### What the exercise asks
The answer required is how many lines of the following entries contain the word "linear", with no other words.

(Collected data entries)

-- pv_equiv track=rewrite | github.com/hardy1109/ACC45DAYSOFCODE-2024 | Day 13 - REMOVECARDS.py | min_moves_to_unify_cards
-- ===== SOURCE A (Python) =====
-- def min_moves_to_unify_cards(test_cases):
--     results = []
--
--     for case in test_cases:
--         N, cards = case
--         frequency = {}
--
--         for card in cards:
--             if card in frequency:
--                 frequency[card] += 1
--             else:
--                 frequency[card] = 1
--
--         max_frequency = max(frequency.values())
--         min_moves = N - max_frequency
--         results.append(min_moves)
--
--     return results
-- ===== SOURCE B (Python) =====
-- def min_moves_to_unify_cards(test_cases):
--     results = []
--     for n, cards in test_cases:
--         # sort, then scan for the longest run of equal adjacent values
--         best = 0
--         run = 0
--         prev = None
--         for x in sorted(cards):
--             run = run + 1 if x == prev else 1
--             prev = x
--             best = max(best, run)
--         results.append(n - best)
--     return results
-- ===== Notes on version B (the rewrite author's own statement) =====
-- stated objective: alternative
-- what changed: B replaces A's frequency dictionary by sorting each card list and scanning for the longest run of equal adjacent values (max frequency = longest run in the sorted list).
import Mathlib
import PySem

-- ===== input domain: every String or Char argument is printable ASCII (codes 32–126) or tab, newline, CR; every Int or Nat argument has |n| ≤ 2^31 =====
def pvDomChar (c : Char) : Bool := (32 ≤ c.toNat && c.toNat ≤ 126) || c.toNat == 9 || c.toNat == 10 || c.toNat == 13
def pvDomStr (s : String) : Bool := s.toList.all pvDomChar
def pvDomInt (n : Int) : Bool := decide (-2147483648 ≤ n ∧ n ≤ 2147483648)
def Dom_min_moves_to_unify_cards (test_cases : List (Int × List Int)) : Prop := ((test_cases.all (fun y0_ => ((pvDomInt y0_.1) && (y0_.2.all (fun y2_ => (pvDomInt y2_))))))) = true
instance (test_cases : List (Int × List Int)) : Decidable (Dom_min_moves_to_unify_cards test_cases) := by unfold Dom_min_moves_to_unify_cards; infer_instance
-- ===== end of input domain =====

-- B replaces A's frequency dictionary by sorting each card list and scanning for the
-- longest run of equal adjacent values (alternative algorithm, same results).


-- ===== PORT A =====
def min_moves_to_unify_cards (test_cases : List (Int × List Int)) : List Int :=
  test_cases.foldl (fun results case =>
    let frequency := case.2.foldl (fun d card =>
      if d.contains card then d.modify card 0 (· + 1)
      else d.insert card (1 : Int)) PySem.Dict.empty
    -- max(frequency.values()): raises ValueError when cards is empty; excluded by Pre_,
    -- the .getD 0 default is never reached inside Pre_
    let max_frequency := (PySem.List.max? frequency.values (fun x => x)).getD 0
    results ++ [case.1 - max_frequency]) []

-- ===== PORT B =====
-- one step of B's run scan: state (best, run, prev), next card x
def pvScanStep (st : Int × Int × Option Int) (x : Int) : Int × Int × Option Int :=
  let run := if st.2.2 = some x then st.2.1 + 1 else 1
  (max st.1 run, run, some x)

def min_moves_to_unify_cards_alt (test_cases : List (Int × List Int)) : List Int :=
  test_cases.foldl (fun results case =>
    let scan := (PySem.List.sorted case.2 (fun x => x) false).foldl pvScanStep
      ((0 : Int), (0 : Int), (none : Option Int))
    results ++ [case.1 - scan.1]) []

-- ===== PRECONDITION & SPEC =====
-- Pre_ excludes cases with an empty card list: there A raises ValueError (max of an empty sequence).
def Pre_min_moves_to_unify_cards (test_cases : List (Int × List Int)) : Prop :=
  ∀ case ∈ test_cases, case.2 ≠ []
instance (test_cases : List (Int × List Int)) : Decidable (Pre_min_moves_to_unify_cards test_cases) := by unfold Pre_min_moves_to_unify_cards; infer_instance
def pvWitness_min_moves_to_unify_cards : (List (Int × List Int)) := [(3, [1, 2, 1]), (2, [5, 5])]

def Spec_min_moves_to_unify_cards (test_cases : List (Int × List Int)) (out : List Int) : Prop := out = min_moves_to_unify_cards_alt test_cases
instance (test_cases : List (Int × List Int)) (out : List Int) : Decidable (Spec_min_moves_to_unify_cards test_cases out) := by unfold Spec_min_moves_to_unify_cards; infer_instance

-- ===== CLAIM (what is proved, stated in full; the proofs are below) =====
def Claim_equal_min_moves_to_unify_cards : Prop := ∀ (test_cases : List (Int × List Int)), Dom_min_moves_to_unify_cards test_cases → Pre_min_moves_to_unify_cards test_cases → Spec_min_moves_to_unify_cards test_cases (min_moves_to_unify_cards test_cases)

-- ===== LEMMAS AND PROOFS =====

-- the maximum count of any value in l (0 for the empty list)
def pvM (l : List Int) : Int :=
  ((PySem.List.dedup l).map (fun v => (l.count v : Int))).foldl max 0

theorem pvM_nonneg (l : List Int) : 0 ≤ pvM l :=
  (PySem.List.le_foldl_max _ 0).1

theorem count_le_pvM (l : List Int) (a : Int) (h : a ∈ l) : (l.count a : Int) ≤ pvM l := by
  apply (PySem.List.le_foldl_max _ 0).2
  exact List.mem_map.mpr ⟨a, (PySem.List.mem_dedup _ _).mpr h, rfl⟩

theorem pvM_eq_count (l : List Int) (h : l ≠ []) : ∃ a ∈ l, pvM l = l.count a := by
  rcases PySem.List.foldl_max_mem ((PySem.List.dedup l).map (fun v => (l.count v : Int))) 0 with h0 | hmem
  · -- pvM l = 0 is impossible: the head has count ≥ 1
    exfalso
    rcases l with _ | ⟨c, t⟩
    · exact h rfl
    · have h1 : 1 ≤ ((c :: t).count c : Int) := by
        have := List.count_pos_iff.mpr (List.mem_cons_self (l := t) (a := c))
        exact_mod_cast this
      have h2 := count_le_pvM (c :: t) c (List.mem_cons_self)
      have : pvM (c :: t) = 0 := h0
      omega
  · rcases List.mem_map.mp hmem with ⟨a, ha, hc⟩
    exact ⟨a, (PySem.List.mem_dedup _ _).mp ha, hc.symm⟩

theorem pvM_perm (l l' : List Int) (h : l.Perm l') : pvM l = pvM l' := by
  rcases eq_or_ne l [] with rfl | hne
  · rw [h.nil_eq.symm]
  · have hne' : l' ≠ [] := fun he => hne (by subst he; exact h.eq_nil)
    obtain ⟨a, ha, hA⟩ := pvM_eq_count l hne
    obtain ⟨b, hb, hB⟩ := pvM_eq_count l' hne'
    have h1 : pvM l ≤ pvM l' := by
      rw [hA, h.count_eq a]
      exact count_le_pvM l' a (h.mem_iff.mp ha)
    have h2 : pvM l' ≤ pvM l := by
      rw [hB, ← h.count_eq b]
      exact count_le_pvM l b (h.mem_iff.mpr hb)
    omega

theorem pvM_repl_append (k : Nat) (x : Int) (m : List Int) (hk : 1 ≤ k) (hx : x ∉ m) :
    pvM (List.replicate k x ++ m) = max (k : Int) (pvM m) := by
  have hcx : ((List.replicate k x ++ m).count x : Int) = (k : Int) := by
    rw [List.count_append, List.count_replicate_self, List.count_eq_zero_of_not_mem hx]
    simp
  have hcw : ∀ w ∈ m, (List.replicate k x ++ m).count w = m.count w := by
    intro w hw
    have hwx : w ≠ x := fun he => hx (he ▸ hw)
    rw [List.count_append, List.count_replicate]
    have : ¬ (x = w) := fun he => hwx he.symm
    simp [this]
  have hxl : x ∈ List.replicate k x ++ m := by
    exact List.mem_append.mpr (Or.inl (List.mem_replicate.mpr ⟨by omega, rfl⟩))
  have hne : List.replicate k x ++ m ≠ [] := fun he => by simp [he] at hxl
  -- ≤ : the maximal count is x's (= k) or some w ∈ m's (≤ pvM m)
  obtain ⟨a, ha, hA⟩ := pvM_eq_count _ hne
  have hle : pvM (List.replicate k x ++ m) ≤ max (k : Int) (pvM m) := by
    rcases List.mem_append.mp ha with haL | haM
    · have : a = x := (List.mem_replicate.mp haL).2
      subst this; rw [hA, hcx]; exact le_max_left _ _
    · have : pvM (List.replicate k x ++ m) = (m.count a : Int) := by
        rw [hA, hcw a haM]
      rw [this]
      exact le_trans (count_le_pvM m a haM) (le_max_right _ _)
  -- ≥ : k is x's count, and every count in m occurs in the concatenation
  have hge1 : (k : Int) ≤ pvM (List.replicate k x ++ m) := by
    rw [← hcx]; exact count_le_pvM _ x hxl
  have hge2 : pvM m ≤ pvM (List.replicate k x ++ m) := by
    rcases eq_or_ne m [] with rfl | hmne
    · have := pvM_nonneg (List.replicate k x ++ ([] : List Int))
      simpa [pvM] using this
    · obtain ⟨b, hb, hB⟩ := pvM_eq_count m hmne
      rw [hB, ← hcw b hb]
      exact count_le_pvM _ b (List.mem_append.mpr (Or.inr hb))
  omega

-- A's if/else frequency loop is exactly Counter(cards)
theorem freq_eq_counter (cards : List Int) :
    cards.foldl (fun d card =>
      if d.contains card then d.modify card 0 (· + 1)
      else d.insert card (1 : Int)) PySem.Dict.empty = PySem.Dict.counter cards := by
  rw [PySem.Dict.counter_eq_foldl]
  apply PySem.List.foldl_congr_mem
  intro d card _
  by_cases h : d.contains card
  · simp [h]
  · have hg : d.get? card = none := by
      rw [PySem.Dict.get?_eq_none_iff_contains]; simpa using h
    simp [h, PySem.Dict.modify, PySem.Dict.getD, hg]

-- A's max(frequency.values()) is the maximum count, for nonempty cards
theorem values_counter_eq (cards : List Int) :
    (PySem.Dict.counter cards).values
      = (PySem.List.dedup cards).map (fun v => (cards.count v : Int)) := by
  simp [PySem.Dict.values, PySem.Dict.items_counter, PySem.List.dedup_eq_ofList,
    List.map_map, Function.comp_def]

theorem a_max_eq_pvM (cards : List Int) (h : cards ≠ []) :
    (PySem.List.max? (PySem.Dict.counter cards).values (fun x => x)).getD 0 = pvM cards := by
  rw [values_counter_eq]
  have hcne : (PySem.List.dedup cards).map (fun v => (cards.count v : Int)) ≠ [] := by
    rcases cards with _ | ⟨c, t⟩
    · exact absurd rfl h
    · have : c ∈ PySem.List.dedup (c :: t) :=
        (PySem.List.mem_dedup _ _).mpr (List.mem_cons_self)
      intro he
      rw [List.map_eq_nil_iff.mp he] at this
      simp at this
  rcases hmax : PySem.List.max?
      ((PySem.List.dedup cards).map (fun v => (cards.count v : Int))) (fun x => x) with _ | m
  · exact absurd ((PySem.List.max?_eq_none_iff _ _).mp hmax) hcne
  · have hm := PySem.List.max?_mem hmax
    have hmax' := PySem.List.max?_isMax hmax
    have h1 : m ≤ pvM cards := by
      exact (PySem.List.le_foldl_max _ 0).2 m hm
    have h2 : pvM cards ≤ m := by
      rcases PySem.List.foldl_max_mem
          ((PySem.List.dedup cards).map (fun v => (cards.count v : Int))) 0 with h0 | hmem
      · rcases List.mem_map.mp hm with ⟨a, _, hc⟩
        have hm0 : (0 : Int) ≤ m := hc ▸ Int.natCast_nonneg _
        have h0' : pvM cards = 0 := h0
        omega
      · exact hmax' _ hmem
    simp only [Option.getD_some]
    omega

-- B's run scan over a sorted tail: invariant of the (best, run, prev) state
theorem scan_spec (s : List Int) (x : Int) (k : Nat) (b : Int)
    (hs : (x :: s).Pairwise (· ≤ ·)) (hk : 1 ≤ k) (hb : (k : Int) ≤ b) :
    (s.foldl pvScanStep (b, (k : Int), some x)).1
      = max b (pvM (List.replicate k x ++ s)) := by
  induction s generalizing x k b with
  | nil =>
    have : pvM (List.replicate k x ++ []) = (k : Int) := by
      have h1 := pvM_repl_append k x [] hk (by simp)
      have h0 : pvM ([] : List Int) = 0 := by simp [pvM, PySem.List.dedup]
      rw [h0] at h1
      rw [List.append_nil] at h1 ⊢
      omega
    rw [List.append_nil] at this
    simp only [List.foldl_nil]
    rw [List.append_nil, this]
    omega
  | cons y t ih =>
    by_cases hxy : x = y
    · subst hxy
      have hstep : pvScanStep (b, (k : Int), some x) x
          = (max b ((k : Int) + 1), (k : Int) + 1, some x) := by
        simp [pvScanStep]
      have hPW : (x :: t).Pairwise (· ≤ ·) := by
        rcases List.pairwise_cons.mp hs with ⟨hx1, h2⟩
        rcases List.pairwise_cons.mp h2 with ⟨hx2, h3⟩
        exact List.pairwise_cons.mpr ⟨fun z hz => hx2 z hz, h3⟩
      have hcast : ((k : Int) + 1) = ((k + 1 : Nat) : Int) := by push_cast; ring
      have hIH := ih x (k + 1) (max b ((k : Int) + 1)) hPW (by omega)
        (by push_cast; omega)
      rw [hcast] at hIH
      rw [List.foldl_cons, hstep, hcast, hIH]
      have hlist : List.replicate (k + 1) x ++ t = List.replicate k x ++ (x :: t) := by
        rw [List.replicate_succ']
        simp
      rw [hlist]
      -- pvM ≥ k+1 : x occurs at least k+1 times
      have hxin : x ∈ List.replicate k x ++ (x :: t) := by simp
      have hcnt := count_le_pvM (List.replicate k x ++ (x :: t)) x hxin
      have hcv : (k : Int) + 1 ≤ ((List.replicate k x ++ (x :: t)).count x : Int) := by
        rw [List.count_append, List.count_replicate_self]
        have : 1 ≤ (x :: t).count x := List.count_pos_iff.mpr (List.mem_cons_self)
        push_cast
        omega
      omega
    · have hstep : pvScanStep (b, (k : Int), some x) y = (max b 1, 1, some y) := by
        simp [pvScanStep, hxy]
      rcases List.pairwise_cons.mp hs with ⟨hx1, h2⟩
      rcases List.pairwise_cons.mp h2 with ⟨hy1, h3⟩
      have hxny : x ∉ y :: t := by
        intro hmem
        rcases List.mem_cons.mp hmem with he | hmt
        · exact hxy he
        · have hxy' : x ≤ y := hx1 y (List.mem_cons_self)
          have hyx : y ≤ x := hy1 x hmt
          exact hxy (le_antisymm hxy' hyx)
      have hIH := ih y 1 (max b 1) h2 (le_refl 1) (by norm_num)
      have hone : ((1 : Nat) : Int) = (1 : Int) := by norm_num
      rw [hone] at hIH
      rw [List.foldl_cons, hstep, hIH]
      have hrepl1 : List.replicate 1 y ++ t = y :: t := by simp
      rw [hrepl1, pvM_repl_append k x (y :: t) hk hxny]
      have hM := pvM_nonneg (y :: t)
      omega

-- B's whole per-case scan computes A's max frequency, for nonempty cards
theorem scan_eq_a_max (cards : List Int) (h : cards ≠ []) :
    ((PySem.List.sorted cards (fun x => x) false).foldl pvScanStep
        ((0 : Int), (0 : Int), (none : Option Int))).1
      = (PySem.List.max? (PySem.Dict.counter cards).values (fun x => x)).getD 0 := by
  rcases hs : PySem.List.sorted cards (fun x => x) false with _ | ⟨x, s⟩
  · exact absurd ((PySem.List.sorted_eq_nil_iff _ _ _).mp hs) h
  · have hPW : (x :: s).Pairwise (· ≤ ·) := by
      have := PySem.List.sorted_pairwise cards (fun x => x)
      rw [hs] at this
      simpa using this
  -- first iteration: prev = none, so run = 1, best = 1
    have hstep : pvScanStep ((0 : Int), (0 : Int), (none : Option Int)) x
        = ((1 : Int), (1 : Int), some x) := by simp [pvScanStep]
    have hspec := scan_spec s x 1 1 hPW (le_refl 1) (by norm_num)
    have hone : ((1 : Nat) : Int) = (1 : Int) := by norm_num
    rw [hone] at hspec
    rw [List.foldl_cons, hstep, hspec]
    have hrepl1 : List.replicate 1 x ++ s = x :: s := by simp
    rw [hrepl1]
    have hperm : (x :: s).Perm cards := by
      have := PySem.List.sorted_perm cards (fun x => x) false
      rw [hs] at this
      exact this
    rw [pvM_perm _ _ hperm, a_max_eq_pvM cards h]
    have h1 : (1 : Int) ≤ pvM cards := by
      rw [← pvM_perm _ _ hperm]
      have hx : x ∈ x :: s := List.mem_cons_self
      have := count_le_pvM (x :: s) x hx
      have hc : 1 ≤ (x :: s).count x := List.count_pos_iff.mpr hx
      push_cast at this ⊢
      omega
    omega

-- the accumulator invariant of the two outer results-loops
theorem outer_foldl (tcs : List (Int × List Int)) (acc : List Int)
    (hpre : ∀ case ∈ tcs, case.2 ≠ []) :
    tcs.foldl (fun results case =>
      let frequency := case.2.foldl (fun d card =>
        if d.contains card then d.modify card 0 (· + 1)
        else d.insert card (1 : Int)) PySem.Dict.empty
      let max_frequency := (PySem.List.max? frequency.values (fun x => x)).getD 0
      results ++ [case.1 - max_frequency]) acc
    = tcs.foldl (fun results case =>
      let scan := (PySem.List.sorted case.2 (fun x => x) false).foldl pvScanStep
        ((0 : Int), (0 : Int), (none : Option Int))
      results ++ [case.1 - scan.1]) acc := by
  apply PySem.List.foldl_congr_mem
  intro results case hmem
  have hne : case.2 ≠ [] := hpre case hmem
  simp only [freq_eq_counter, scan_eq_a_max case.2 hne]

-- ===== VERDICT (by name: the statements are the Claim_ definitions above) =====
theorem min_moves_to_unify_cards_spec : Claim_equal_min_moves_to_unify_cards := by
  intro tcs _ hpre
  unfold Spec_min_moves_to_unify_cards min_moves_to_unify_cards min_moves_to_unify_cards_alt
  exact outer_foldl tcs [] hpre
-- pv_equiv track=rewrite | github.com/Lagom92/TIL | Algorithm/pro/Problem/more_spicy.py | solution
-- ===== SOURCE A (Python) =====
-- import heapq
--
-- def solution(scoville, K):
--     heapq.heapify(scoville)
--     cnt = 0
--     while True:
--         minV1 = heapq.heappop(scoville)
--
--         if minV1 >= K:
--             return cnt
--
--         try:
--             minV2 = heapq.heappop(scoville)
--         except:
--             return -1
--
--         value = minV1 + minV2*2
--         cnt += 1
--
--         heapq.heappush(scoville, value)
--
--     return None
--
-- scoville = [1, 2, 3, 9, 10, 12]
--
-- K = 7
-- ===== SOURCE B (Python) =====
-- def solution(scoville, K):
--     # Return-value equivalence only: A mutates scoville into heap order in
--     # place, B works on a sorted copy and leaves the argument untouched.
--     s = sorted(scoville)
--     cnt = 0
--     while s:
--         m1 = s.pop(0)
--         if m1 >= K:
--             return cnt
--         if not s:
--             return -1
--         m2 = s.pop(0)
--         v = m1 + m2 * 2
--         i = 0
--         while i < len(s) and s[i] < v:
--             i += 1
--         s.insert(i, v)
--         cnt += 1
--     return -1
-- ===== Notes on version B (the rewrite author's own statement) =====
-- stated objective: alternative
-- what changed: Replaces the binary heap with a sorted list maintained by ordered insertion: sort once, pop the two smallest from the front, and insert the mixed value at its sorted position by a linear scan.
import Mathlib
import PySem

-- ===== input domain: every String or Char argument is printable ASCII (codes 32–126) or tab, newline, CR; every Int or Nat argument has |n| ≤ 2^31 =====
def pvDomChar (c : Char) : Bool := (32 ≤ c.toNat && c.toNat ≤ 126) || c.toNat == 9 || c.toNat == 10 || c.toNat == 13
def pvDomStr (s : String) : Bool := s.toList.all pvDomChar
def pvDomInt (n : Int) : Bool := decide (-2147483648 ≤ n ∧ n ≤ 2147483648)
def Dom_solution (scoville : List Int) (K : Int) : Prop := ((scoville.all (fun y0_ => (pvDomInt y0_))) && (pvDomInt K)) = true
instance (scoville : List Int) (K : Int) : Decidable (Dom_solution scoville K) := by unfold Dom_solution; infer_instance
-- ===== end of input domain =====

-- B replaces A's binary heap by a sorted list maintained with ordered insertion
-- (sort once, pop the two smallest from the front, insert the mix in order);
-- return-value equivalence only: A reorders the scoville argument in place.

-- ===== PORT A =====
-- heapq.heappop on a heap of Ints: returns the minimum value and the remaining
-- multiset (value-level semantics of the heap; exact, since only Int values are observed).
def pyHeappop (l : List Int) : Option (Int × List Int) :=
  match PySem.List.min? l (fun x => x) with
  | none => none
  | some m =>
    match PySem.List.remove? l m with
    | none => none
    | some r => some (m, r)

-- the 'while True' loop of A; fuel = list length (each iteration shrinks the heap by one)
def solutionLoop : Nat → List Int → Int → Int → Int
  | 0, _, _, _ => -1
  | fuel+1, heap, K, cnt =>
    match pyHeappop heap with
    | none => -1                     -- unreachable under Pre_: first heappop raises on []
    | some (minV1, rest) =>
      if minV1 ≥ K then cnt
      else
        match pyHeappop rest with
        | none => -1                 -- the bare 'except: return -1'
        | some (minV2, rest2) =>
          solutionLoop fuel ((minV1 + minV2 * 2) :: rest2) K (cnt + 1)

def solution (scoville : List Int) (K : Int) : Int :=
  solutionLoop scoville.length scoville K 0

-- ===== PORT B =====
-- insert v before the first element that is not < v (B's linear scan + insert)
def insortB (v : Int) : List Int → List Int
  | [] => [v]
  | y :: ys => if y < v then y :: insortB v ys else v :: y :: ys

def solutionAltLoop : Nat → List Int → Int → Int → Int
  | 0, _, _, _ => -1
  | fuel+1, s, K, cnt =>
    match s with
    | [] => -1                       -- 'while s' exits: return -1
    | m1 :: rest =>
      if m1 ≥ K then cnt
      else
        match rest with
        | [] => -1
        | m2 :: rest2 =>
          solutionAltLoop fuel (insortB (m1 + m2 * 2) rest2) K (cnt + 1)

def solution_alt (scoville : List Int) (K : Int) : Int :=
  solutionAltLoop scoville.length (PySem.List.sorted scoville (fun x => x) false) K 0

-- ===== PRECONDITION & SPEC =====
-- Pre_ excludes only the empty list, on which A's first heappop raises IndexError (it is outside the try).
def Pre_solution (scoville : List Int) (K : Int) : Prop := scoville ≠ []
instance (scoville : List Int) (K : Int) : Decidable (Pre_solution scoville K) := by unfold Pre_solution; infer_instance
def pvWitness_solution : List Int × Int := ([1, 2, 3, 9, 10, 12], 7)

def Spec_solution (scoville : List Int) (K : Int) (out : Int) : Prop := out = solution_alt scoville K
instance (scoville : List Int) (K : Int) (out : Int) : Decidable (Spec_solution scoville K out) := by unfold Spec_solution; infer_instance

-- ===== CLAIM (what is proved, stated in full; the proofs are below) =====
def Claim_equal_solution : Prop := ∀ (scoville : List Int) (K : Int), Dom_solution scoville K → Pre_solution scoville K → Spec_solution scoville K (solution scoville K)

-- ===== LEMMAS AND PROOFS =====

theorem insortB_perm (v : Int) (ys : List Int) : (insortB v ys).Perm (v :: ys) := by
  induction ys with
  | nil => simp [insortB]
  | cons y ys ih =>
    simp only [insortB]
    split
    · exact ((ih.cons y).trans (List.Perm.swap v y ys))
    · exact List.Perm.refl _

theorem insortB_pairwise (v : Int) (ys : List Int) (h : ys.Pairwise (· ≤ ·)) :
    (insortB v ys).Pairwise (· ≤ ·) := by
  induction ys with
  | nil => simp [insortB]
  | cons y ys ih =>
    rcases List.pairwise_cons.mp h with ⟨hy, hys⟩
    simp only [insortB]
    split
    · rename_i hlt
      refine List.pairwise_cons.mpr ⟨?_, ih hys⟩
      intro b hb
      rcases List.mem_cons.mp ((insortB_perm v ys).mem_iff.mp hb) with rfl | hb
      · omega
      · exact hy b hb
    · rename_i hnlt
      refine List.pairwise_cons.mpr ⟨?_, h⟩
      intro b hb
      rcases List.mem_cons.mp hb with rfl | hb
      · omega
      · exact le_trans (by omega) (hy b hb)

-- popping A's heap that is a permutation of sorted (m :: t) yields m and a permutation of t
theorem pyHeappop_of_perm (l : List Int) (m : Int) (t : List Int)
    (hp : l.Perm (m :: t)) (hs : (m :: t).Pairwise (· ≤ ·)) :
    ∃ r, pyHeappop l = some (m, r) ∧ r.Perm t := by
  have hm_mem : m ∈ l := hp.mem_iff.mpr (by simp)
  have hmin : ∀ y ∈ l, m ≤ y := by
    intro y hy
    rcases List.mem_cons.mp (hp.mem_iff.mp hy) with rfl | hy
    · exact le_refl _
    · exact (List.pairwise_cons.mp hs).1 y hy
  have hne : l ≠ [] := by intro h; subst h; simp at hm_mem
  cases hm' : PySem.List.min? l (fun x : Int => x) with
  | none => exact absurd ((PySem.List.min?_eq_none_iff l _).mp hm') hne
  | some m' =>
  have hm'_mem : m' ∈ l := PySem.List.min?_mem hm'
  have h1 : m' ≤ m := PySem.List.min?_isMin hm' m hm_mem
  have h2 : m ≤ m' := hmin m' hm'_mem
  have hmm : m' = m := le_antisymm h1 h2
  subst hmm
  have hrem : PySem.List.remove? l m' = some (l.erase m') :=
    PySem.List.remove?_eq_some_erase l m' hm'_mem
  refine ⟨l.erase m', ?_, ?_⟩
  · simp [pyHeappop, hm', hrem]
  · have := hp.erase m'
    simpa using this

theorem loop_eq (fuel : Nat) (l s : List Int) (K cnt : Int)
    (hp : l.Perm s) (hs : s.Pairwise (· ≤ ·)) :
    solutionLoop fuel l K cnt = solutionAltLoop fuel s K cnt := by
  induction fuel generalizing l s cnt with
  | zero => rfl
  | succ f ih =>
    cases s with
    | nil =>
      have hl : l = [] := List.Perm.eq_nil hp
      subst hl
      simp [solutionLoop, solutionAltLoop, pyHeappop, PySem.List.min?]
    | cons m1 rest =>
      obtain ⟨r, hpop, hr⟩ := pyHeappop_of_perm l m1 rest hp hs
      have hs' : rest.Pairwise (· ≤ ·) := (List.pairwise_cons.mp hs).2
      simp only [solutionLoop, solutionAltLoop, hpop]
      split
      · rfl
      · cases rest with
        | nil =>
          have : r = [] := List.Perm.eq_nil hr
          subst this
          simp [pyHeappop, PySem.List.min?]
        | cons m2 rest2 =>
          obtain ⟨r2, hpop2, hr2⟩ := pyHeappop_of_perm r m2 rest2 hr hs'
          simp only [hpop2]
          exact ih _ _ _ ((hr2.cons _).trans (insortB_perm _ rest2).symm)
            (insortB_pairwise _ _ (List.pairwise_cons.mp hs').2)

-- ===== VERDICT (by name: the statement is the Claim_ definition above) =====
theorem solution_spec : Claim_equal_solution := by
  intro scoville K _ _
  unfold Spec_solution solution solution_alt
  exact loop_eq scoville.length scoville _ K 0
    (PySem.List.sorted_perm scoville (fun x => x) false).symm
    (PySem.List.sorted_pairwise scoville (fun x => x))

### Written reply
2